Ninety percent of the performance and feel of your suspension comes from having the proper spring and shock combination. But what contributes to the perfect combo? There’s no one-size-fits-all solution, as drivers have varying needs and expectations, and there’s a lot to consider. That’s why it’s critical to understand the relationship between your suspension system and shocks and springs. Because whether you’re driving a dirt late model car, motorcycle, truck, or mountain bike, without the right combination, it can get bumpy, expensive, and potentially dangerous.
Your suspension system consists of a number of different components, but the most important pieces are springs, shocks, and tires. When these components are working together, drivers can easily maintain control over their vehicles. However, when drivers either don’t have the correct components in place or attempt to use their vehicle in a way that the current suspension system does not support, you’re going to have problems.

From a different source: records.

-- pv_equiv track=rewrite | github.com/leezhongjun/2048Solver | web.py | free_squares
-- ===== SOURCE A (Python) =====
-- def free_squares(grid):
-- 	score = 0
-- 	for row in grid:
-- 		if (2 in row or 4 in row or 8 in row) and 0 in row:
-- 			score += 1
-- 	inv_grid = list(zip(*grid))
-- 	inv_grid = [list(x) for x in inv_grid]
-- 	for row in inv_grid:
-- 		if (2 in row or 4 in row or 8 in row) and 0 in row:
-- 			score += 1
-- 	return score
-- ===== SOURCE B (Python) =====
-- def free_squares(grid):
-- 	score = 0
-- 	col = None  # per-column (has-small-tile, has-zero) flags, merging truncates like zip(*grid)
-- 	for row in grid:
-- 		small = any(v == 2 or v == 4 or v == 8 for v in row)
-- 		zero = any(v == 0 for v in row)
-- 		if small and zero:
-- 			score += 1
-- 		rflags = [(v == 2 or v == 4 or v == 8, v == 0) for v in row]
-- 		if col is None:
-- 			col = rflags
-- 		else:
-- 			col = [(s1 or s2, z1 or z2) for (s1, z1), (s2, z2) in zip(col, rflags)]
-- 	if col:
-- 		score += sum(1 for s, z in col if s and z)
-- 	return score
-- ===== Notes on version B (the rewrite author's own statement) =====
-- stated objective: alternative
-- what changed: One pass over the rows maintaining per-column (has-small-tile, has-zero) boolean flag pairs merged with truncating zip, instead of building the transposed grid and re-scanning it.
import Mathlib
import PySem

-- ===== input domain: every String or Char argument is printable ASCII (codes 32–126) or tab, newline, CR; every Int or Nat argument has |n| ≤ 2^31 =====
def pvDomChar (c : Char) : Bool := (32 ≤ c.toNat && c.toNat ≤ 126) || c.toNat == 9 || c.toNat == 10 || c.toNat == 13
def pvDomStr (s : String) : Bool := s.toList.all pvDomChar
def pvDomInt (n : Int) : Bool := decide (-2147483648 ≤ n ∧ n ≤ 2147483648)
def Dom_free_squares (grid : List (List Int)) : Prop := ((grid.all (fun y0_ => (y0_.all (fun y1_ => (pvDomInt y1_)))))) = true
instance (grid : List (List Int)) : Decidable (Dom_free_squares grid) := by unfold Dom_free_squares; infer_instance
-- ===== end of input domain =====

-- B replaces A's transpose-and-rescan by a single pass that merges per-column flag pairs (alternative decomposition, same cost).

-- ===== PORT A =====
-- hand port of Python's zip(*grid) (no PySem primitive): columns truncated to the shortest row; exact
def pyZipStar (g : List (List Int)) : List (List Int) :=
  match g with
  | [] => []
  | [r] => r.map (fun v => [v])
  | r :: rs => List.zipWith (fun v c => v :: c) r (pyZipStar rs)

def free_squares (grid : List (List Int)) : Int :=
  let score : Int := grid.foldl (fun s row =>
    if ((2 : Int) ∈ row ∨ (4 : Int) ∈ row ∨ (8 : Int) ∈ row) ∧ (0 : Int) ∈ row then s + 1 else s) 0
  let inv_grid := pyZipStar grid
  inv_grid.foldl (fun s row =>
    if ((2 : Int) ∈ row ∨ (4 : Int) ∈ row ∨ (8 : Int) ∈ row) ∧ (0 : Int) ∈ row then s + 1 else s) score

-- ===== PORT B =====
def fsFlags (row : List Int) : List (Bool × Bool) :=
  row.map (fun v => (v == 2 || v == 4 || v == 8, v == 0))

def fsMerge (a b : List (Bool × Bool)) : List (Bool × Bool) :=
  List.zipWith (fun p q => (p.1 || q.1, p.2 || q.2)) a b

def fsStep (st : Int × Option (List (Bool × Bool))) (row : List Int) :
    Int × Option (List (Bool × Bool)) :=
  let small := row.any (fun v => v == 2 || v == 4 || v == 8)
  let zero := row.any (fun v => v == 0)
  let s := if small && zero then st.1 + 1 else st.1
  match st.2 with
  | none => (s, some (fsFlags row))
  | some c => (s, some (fsMerge c (fsFlags row)))

def free_squares_alt (grid : List (List Int)) : Int :=
  let st := grid.foldl fsStep (0, none)
  match st.2 with
  | none => st.1
  | some c => st.1 + c.foldl (fun s p => if p.1 && p.2 then s + 1 else s) 0

-- ===== PRECONDITION & SPEC =====
def Spec_free_squares (grid : List (List Int)) (out : Int) : Prop := out = free_squares_alt grid
instance (grid : List (List Int)) (out : Int) : Decidable (Spec_free_squares grid out) := by unfold Spec_free_squares; infer_instance

-- ===== CLAIM (what is proved, stated in full; the proofs are below) =====
def Claim_equal_free_squares : Prop := ∀ (grid : List (List Int)), Dom_free_squares grid → Spec_free_squares grid (free_squares grid)

-- ===== LEMMAS AND PROOFS =====

-- the per-row / per-column boolean predicate
def fsPred (row : List Int) : Bool :=
  row.any (fun v => v == 2 || v == 4 || v == 8) && row.any (fun v => v == 0)

-- column flag pair of a column
def colFlag (c : List Int) : Bool × Bool :=
  (c.any (fun v => v == 2 || v == 4 || v == 8), c.any (fun v => v == 0))

lemma mem_any (a : Int) (row : List Int) :
    (a ∈ row) ↔ row.any (fun v => v == a) = true := by
  simp only [List.any_eq_true, beq_iff_eq]
  exact ⟨fun h => ⟨a, h, rfl⟩, fun ⟨x, hx, he⟩ => he ▸ hx⟩

lemma any_or_split (row : List Int) :
    row.any (fun v => v == 2 || v == 4 || v == 8)
      = (row.any (fun v => v == 2) || row.any (fun v => v == 4) || row.any (fun v => v == 8)) := by
  induction row with
  | nil => rfl
  | cons a t ih =>
    simp only [List.any_cons, ih]
    cases a == 2 <;> cases a == 4 <;> cases a == 8 <;> simp

lemma pred_decide (row : List Int) :
    (if ((2 : Int) ∈ row ∨ (4 : Int) ∈ row ∨ (8 : Int) ∈ row) ∧ (0 : Int) ∈ row
      then (1 : Int) else 0) = (if fsPred row then 1 else 0) := by
  have key : (((2 : Int) ∈ row ∨ (4 : Int) ∈ row ∨ (8 : Int) ∈ row) ∧ (0 : Int) ∈ row)
      ↔ fsPred row = true := by
    unfold fsPred
    rw [any_or_split]
    simp only [Bool.and_eq_true, Bool.or_eq_true, mem_any, or_assoc]
  split_ifs with hA hB hB
  · rfl
  · exact absurd (key.mp hA) hB
  · exact absurd (key.mpr hB) hA
  · rfl

-- shifting the accumulator out of a counting fold
lemma foldl_count_shift (l : List (List Int)) (s : Int)
    (f : List Int → Bool) :
    l.foldl (fun s row => if f row then s + 1 else s) s
    = s + l.foldl (fun s row => if f row then s + 1 else s) 0 := by
  induction l generalizing s with
  | nil => simp
  | cons r t ih =>
    simp only [List.foldl_cons]
    rw [ih, ih (if f r then 0 + 1 else 0)]
    split_ifs <;> omega

-- the A-side fold counts fsPred
lemma foldl_count (l : List (List Int)) (s : Int) :
    l.foldl (fun s row =>
      if ((2 : Int) ∈ row ∨ (4 : Int) ∈ row ∨ (8 : Int) ∈ row) ∧ (0 : Int) ∈ row then s + 1 else s) s
    = s + l.foldl (fun s row => if fsPred row then s + 1 else s) 0 := by
  induction l generalizing s with
  | nil => simp
  | cons r t ih =>
    simp only [List.foldl_cons]
    rw [ih]
    rw [foldl_count_shift t (if fsPred r then 0 + 1 else 0) (fun row => fsPred row)]
    have hrow := pred_decide r
    split_ifs at hrow ⊢ <;> omega

-- merging flags commutes with consing a row onto the columns
lemma map_colFlag_zipWith (r : List Int) (t : List (List Int)) :
    (List.zipWith (fun v c => v :: c) r t).map colFlag
      = fsMerge (fsFlags r) (t.map colFlag) := by
  induction r generalizing t with
  | nil => simp [fsMerge, fsFlags]
  | cons a r ih =>
    cases t with
    | nil => simp [fsMerge, fsFlags]
    | cons c t =>
      simp only [List.zipWith_cons_cons, List.map_cons, fsFlags, fsMerge] at *
      simp [ih, colFlag, List.any_cons]

lemma map_colFlag_single (r : List Int) :
    (r.map (fun v => [v])).map colFlag = fsFlags r := by
  simp [fsFlags, colFlag, List.map_map, Function.comp]

-- colFlags of the transpose, cons rule
lemma colFlags_cons (r : List Int) (rs : List (List Int)) (h : rs ≠ []) :
    (pyZipStar (r :: rs)).map colFlag
      = fsMerge (fsFlags r) ((pyZipStar rs).map colFlag) := by
  cases rs with
  | nil => exact absurd rfl h
  | cons r' rs' =>
    show (List.zipWith (fun v c => v :: c) r (pyZipStar (r' :: rs'))).map colFlag = _
    exact map_colFlag_zipWith r _

lemma fsMerge_assoc (a b c : List (Bool × Bool)) :
    fsMerge (fsMerge a b) c = fsMerge a (fsMerge b c) := by
  induction a generalizing b c with
  | nil => simp [fsMerge]
  | cons p a ih =>
    cases b with
    | nil => simp [fsMerge]
    | cons q b =>
      cases c with
      | nil => simp [fsMerge]
      | cons w c =>
        have h := ih b c
        simp only [fsMerge, List.zipWith_cons_cons] at h ⊢
        simp [h, Bool.or_assoc]

-- left fold with fsMerge over the remaining rows
lemma foldl_merge (rs : List (List Int)) (c : List (Bool × Bool)) (hrs : rs ≠ []) :
    rs.foldl (fun acc r => fsMerge acc (fsFlags r)) c
      = fsMerge c ((pyZipStar rs).map colFlag) := by
  induction rs generalizing c with
  | nil => exact absurd rfl hrs
  | cons r rs ih =>
    cases rs with
    | nil => simp only [List.foldl_cons, List.foldl_nil, pyZipStar, map_colFlag_single]
    | cons r' rs' =>
      rw [List.foldl_cons, ih _ (by simp), colFlags_cons r _ (by simp), fsMerge_assoc]

-- the B fold with accumulator some c
lemma foldl_fsStep_some (rs : List (List Int)) (s : Int) (c : List (Bool × Bool)) :
    rs.foldl fsStep (s, some c)
      = (s + rs.foldl (fun s row => if fsPred row then s + 1 else s) 0,
         some (rs.foldl (fun acc r => fsMerge acc (fsFlags r)) c)) := by
  induction rs generalizing s c with
  | nil => simp
  | cons r rs ih =>
    simp only [List.foldl_cons, fsStep]
    rw [ih]
    have h := foldl_count_shift rs (if fsPred r then 0 + 1 else 0)
      (fun row => fsPred row)
    rw [Prod.mk.injEq]
    refine ⟨?_, rfl⟩
    show (if fsPred r then s + 1 else s) + _ = s + _
    rw [h]
    split_ifs <;> omega

-- counting over the flag list equals counting the predicate over the columns
lemma count_flags (t : List (List Int)) (s : Int) :
    (t.map colFlag).foldl (fun s p => if p.1 && p.2 then s + 1 else s) s
      = t.foldl (fun s row => if fsPred row then s + 1 else s) s := by
  rw [List.foldl_map]
  rfl

-- unfolding pyZipStar on a singleton list
lemma pyZipStar_single (r : List Int) : pyZipStar [r] = r.map (fun v => [v]) := rfl

-- ===== VERDICT (by name: the statement is the Claim_ definition above) =====
theorem free_squares_spec : Claim_equal_free_squares := by
  intro grid _
  unfold Spec_free_squares free_squares free_squares_alt
  cases grid with
  | nil => rfl
  | cons r rs =>
    simp only [List.foldl_cons]
    have hstep : fsStep (0, none) r
        = (if fsPred r then (0 : Int) + 1 else 0, some (fsFlags r)) := rfl
    rw [hstep, foldl_fsStep_some]
    have hmerged : (rs.foldl (fun acc row => fsMerge acc (fsFlags row)) (fsFlags r))
        = (pyZipStar (r :: rs)).map colFlag := by
      cases rs with
      | nil => simp only [List.foldl_nil, pyZipStar_single, map_colFlag_single]
      | cons r' rs' =>
        rw [foldl_merge _ _ (by simp), colFlags_cons r _ (by simp)]
    simp only [hmerged]
    rw [count_flags]
    rw [foldl_count (pyZipStar (r :: rs)), foldl_count rs]
    have hrow := pred_decide r
    split_ifs at hrow ⊢ <;> omega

The correct suspension for any vehicle is important because roads are susceptible to hazards, including potholes, loose gravel, branches, and much more, putting unprepared drivers at risk. In areas prone to extreme weather, there can be even more challenges on the road. When you consider additional needs to adjust the suspension, such as in competitive drag racing with a car or a motorcycle, the suspension becomes even more complicated. However, with the right setup, drivers can find the right balance for them and gain a significant competitive edge from the proper suspension behavior.
Springs are one of the most crucial parts of your suspension setup. They determine how close or far your chassis sits from the road or track. Adjusting the springs helps prevent bottoming out, limiting body roll when accelerating and cornering, and limiting nose-diving when braking. They are essential in determining how your car handles. The shocks (dampers) help to manage and restrict the motion of the springs, absorbing the impact on their behalf. This means that springs that are too stiff, for example, may not be the best for drivers looking to handle their car in bumpy conditions.
By learning how shocks and springs work together, drivers and riders can better understand their unique needs and begin to experiment and adjust to get the ideal suspension for a competitive edge. The correct suspension can also serve drivers who love to get off the road and out on the trail, helping them to access better courses and maintain the durability of their bike, Jeep or SUV. At the very least, the right suspension and regular maintenance of your vehicle contribute to a smoother ride and help to avoid unnecessary expenses. A suspension that is not working properly can cause parts to wear out prematurely and require replacement. Wearable items like bushings and tires can all wear much quicker on vehicles where the suspension is not working properly.
In this piece, we will be covering:
The springs, in some form, have likely been used for thousands of years in vehicles and even devices such as the bow and arrow. Thanks to the research of a philosopher named Robert Hooke and “Hooke’s Law,” the world would eventually learn that when stress applied to a body goes beyond a certain value (the elastic limit), once the stress is removed, the body does not return to its original state. This eventually contributed to the invention of the first coiled spring in by R. Tradwell.
Since then, the basic design of the spring has changed, as well as the materials used to create a spring. The modern spring is essential to the suspension system, as springs store mechanical energy and support the weight of the vehicle.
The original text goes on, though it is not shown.